(Record extracts Opens)

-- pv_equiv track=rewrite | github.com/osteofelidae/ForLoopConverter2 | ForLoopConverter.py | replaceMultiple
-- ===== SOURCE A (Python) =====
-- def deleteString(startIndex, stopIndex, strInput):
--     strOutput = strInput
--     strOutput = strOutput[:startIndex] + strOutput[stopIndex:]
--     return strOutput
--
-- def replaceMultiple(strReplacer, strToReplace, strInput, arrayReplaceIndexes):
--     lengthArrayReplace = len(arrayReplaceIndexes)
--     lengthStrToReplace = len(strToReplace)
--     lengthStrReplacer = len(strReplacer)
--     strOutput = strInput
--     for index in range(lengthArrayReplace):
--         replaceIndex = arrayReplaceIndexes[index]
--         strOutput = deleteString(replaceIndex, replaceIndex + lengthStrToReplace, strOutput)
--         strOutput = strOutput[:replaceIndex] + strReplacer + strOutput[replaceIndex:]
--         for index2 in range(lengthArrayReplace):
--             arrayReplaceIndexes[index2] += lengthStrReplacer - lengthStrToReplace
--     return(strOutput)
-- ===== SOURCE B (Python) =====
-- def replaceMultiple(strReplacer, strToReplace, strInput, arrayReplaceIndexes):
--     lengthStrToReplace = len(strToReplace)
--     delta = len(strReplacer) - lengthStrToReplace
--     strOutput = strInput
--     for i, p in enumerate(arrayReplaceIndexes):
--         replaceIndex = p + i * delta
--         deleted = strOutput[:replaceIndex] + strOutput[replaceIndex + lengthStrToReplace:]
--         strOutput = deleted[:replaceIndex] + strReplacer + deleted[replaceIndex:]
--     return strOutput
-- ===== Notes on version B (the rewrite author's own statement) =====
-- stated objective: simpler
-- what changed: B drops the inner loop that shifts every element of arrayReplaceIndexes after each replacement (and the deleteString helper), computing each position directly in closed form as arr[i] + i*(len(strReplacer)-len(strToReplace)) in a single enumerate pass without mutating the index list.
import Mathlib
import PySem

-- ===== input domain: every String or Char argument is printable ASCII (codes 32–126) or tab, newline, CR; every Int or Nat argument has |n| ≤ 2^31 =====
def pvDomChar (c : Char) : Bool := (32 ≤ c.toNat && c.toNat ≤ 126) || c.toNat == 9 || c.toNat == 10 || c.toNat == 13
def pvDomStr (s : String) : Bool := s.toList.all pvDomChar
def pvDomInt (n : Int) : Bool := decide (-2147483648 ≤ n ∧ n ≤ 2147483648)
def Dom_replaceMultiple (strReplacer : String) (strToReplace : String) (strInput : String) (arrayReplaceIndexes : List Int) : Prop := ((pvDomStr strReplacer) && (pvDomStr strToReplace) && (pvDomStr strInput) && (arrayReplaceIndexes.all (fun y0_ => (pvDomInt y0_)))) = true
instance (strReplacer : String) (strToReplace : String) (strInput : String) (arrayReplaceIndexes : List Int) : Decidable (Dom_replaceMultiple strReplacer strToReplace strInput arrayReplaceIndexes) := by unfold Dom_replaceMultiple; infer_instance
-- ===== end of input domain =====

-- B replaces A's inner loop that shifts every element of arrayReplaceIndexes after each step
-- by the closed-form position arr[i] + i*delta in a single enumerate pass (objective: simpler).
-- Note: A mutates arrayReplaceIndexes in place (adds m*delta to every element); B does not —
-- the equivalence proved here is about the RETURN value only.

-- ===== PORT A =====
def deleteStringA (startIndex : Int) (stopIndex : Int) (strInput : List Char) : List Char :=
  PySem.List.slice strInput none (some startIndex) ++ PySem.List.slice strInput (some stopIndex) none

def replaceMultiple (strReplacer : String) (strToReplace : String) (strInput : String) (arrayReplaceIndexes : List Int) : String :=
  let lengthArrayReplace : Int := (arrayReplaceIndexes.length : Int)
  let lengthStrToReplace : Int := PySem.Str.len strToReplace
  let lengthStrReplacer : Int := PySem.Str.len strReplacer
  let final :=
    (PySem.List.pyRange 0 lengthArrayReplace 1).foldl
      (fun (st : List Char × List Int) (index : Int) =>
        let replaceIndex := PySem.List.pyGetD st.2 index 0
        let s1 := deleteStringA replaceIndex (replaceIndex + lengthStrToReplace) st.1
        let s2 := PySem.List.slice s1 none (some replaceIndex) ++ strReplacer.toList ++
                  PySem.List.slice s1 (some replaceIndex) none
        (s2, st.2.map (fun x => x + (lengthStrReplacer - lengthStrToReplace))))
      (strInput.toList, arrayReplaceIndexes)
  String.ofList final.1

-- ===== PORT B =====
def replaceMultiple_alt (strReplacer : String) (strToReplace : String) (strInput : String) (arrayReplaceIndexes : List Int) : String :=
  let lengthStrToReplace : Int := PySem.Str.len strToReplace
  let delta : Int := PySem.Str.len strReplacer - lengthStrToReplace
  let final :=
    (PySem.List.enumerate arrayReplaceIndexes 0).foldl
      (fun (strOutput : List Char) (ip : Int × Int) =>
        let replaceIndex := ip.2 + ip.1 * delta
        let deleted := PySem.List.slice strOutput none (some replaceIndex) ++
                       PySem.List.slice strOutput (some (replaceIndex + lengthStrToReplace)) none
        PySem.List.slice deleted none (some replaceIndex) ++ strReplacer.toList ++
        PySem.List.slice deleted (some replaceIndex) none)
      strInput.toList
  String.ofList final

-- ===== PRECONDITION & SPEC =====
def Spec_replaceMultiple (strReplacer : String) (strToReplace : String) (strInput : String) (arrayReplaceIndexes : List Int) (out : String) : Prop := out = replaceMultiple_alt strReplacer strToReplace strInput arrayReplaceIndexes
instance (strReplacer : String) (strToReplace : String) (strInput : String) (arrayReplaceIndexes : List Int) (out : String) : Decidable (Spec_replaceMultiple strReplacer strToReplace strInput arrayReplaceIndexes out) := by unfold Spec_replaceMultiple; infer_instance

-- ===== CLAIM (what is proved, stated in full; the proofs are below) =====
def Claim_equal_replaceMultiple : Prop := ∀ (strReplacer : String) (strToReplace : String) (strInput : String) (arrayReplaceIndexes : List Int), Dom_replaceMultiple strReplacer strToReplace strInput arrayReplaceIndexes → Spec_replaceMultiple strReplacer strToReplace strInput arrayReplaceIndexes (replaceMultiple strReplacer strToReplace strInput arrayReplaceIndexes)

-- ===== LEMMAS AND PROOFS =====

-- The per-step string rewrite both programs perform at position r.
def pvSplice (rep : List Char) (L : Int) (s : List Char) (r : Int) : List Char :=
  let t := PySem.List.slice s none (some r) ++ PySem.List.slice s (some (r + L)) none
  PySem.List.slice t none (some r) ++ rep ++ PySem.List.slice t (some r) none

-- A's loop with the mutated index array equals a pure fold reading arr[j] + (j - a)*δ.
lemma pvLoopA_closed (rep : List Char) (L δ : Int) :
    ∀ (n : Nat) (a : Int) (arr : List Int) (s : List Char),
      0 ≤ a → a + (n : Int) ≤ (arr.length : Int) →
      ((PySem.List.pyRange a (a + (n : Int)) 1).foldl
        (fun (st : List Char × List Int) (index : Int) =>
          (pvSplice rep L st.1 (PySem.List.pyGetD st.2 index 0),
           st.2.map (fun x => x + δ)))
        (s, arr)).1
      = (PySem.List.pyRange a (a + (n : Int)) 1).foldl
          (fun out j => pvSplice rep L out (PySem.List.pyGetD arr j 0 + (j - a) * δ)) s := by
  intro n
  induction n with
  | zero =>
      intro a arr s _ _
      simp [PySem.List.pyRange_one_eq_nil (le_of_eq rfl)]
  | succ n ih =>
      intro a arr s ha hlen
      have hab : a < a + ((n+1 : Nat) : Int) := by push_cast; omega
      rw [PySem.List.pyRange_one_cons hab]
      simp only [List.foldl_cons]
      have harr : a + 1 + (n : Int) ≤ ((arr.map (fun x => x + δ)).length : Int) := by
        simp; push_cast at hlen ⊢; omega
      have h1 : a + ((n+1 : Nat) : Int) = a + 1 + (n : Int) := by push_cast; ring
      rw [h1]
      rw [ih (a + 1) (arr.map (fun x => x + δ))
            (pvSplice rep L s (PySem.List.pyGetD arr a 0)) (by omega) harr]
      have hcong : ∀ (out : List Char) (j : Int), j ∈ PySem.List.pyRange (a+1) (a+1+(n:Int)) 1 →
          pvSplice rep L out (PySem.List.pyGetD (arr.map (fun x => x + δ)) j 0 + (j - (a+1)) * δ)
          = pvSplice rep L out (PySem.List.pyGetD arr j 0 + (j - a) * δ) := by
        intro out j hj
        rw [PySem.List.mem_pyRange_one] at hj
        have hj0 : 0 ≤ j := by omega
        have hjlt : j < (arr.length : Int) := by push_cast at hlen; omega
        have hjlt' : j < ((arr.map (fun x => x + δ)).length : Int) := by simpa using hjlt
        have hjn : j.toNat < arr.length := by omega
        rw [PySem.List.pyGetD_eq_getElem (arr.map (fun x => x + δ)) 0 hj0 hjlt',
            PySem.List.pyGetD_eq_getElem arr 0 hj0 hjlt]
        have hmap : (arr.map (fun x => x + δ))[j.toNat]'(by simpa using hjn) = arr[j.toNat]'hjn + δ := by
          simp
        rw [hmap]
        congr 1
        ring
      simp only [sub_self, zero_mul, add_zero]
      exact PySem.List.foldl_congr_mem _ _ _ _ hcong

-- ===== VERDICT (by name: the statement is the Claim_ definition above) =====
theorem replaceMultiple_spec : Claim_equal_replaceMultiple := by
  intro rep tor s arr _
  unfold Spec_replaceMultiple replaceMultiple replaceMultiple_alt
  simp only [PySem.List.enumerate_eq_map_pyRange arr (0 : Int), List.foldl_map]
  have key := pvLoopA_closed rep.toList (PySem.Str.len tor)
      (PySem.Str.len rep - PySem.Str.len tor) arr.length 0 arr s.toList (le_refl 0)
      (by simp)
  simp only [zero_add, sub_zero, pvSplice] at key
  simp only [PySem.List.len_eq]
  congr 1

(Record extracts Closes)

Task item
Copy every line from the material in which the word "objective" can be found.

Your solution
-- stated objective: simpler
-- by the closed-form position arr[i] + i*delta in a single enumerate pass (objective: simpler).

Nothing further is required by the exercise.